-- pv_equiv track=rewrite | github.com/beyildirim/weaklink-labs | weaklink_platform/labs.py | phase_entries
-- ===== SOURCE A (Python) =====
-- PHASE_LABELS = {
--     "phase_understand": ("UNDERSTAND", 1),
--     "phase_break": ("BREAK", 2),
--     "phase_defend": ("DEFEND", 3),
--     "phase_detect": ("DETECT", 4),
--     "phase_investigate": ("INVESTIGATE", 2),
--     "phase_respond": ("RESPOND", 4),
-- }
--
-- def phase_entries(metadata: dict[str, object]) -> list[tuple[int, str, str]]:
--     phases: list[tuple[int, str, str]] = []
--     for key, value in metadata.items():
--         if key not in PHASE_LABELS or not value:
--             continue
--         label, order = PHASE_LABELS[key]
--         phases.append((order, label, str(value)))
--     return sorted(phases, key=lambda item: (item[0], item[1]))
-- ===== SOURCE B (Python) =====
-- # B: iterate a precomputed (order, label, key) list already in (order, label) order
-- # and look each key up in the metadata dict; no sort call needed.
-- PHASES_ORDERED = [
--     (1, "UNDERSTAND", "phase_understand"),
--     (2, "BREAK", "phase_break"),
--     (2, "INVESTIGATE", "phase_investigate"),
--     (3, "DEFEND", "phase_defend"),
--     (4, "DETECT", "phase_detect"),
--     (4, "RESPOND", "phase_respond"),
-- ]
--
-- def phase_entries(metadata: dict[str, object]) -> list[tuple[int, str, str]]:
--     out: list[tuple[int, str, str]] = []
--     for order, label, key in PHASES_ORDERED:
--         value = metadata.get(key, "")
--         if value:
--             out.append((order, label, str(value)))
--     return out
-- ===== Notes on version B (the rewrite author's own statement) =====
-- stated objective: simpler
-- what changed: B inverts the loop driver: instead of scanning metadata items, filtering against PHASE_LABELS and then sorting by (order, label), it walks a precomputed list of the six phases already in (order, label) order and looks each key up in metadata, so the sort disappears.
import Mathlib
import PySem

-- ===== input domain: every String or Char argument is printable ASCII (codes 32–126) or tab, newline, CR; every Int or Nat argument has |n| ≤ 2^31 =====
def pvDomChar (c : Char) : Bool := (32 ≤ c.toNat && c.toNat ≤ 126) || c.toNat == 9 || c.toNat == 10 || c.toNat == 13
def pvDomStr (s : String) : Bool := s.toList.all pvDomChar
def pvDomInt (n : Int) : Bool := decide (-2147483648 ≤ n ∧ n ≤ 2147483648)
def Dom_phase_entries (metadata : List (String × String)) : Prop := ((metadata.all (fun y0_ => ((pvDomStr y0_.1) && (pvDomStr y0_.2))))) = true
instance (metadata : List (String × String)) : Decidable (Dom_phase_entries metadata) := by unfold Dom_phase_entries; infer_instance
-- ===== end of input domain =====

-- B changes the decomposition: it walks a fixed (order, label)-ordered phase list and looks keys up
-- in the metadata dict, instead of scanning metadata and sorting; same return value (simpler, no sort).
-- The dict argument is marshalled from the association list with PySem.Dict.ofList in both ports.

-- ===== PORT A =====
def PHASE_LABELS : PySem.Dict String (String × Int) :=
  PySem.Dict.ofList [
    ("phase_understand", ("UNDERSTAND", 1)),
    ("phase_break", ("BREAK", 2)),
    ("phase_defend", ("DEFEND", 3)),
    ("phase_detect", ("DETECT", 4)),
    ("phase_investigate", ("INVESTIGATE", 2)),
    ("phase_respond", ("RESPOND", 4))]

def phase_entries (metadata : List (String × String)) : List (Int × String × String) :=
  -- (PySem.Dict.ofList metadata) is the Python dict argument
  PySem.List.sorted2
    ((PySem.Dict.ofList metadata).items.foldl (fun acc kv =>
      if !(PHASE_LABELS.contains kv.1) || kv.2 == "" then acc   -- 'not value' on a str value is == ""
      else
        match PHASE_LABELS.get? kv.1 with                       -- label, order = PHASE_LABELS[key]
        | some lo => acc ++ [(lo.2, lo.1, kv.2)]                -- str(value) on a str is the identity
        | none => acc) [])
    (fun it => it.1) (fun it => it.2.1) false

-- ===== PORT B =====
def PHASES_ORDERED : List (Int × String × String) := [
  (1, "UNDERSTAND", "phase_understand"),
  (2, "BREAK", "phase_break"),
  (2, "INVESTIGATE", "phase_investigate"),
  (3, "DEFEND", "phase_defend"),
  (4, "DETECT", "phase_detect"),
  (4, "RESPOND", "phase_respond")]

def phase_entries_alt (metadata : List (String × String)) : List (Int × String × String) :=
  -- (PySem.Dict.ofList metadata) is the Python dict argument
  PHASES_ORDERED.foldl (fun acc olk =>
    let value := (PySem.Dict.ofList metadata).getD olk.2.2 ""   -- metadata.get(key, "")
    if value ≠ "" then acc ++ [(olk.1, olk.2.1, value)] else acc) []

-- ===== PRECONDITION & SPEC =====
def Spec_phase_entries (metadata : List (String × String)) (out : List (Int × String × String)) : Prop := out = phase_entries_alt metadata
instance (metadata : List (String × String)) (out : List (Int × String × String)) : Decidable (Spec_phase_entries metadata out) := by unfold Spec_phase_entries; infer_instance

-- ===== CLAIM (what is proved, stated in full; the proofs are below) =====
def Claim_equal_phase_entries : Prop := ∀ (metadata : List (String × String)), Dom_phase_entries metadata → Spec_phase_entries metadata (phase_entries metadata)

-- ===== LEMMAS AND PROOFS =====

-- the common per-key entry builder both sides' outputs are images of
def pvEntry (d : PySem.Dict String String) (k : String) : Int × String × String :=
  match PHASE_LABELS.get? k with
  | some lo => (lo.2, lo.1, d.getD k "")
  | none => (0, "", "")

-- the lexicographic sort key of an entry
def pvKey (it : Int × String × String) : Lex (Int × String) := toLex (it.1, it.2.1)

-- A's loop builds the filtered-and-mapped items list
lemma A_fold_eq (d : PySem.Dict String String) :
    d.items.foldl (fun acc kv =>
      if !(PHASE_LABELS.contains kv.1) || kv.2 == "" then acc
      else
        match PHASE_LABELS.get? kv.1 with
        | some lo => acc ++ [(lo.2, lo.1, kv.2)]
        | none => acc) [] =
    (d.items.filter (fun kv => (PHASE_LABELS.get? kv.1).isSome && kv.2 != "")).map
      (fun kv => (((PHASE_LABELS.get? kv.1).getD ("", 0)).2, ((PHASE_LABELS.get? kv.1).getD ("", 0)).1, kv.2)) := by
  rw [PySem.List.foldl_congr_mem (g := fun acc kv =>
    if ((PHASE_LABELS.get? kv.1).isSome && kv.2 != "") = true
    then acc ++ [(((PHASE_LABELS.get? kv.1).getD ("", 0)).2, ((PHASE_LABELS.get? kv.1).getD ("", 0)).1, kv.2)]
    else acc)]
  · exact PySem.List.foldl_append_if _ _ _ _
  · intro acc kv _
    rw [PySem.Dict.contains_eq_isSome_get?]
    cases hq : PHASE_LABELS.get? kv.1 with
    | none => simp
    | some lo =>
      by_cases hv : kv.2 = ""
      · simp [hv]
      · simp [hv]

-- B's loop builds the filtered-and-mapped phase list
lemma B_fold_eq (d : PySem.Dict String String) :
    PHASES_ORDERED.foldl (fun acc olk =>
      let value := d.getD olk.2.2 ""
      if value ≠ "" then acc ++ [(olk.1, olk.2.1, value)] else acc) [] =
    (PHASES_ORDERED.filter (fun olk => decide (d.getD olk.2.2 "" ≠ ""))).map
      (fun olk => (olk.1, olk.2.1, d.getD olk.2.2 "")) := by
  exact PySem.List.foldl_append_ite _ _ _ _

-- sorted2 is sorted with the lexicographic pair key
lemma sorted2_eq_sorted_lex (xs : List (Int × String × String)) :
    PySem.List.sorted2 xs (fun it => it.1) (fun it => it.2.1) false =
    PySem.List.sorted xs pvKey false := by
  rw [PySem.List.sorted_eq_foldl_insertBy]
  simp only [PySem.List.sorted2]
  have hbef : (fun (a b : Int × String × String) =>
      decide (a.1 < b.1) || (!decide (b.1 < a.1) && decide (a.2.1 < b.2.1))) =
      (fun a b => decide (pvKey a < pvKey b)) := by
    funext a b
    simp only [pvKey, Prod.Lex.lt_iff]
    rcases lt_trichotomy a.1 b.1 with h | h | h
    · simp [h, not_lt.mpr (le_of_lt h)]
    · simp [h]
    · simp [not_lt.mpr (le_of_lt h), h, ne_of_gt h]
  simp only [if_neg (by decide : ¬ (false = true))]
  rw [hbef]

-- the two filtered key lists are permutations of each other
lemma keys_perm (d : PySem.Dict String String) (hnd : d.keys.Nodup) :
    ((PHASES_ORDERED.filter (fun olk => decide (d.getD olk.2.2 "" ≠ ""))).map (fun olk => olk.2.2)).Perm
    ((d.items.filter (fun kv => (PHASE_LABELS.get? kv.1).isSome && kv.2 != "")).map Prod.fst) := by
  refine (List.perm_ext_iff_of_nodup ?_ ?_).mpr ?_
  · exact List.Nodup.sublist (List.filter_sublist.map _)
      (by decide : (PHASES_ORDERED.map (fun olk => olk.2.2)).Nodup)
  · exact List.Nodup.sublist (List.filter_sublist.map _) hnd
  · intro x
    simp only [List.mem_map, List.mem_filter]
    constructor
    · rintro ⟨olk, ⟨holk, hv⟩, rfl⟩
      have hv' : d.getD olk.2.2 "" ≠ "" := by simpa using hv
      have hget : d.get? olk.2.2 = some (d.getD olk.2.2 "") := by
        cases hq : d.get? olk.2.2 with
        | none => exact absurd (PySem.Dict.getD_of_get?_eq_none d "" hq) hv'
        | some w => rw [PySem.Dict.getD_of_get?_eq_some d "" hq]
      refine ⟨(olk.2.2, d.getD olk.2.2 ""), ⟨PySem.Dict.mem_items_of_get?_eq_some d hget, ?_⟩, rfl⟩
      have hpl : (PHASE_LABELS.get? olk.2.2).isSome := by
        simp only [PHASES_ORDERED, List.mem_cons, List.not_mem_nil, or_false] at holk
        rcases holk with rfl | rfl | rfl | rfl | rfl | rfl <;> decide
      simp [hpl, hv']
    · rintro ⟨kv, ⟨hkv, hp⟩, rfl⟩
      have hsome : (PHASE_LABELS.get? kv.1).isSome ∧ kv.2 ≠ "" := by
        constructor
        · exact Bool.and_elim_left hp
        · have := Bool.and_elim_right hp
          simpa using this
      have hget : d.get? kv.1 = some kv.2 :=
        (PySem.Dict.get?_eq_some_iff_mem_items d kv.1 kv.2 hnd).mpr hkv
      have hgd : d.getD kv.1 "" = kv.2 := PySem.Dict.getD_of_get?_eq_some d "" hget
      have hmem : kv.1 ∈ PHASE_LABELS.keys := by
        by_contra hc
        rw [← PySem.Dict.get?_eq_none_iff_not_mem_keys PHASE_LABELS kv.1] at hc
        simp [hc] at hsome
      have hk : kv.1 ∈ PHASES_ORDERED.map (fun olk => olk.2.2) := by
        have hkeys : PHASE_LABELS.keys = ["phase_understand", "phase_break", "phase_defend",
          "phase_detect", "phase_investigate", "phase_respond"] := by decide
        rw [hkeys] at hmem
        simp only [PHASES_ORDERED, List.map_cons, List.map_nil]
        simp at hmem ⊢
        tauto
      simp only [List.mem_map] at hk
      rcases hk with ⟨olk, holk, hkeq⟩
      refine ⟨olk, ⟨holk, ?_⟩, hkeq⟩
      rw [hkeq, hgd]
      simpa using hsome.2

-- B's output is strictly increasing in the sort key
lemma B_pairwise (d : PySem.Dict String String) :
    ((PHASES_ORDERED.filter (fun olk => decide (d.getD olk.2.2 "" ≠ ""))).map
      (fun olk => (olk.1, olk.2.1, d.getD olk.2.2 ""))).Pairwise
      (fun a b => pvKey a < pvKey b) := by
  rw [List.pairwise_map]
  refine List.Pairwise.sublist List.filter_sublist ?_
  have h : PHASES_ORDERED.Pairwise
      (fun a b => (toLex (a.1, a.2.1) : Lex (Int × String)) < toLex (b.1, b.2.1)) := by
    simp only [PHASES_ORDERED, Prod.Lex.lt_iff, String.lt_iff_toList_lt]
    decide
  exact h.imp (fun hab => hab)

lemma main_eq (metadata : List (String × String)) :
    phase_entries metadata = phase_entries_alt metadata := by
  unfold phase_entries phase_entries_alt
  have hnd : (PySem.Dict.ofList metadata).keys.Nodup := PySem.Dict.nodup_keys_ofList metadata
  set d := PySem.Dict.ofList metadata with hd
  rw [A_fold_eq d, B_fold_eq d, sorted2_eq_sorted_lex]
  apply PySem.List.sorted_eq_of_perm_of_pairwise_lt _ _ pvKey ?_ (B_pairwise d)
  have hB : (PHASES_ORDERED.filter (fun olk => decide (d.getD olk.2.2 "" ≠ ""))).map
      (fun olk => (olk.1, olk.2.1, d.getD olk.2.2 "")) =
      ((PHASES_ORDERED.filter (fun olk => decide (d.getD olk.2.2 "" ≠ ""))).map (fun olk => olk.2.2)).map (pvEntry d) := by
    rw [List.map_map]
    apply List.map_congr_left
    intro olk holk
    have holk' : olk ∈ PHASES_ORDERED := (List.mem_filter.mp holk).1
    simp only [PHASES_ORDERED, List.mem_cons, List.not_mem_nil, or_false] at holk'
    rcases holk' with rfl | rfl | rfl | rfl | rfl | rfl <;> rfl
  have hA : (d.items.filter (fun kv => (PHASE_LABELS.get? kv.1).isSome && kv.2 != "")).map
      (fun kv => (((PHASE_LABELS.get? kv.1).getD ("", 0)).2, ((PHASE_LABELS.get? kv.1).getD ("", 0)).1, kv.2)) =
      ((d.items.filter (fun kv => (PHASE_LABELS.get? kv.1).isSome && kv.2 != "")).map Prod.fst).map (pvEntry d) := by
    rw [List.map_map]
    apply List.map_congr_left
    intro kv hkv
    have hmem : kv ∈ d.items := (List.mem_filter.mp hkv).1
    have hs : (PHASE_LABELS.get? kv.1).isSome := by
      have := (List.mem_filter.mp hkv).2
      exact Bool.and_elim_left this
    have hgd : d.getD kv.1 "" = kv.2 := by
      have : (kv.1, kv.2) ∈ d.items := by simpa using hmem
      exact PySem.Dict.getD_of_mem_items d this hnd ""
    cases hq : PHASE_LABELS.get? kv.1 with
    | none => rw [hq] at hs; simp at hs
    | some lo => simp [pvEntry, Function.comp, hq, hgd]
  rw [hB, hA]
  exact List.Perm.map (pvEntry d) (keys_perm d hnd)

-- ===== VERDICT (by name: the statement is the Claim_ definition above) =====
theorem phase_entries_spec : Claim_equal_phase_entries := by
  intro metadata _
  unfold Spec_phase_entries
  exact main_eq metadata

□ □ □

§ **Your assignment**:
Your reply should be one number, namely how many lines of the material contain "domain".

§ **Answer to this task**:
2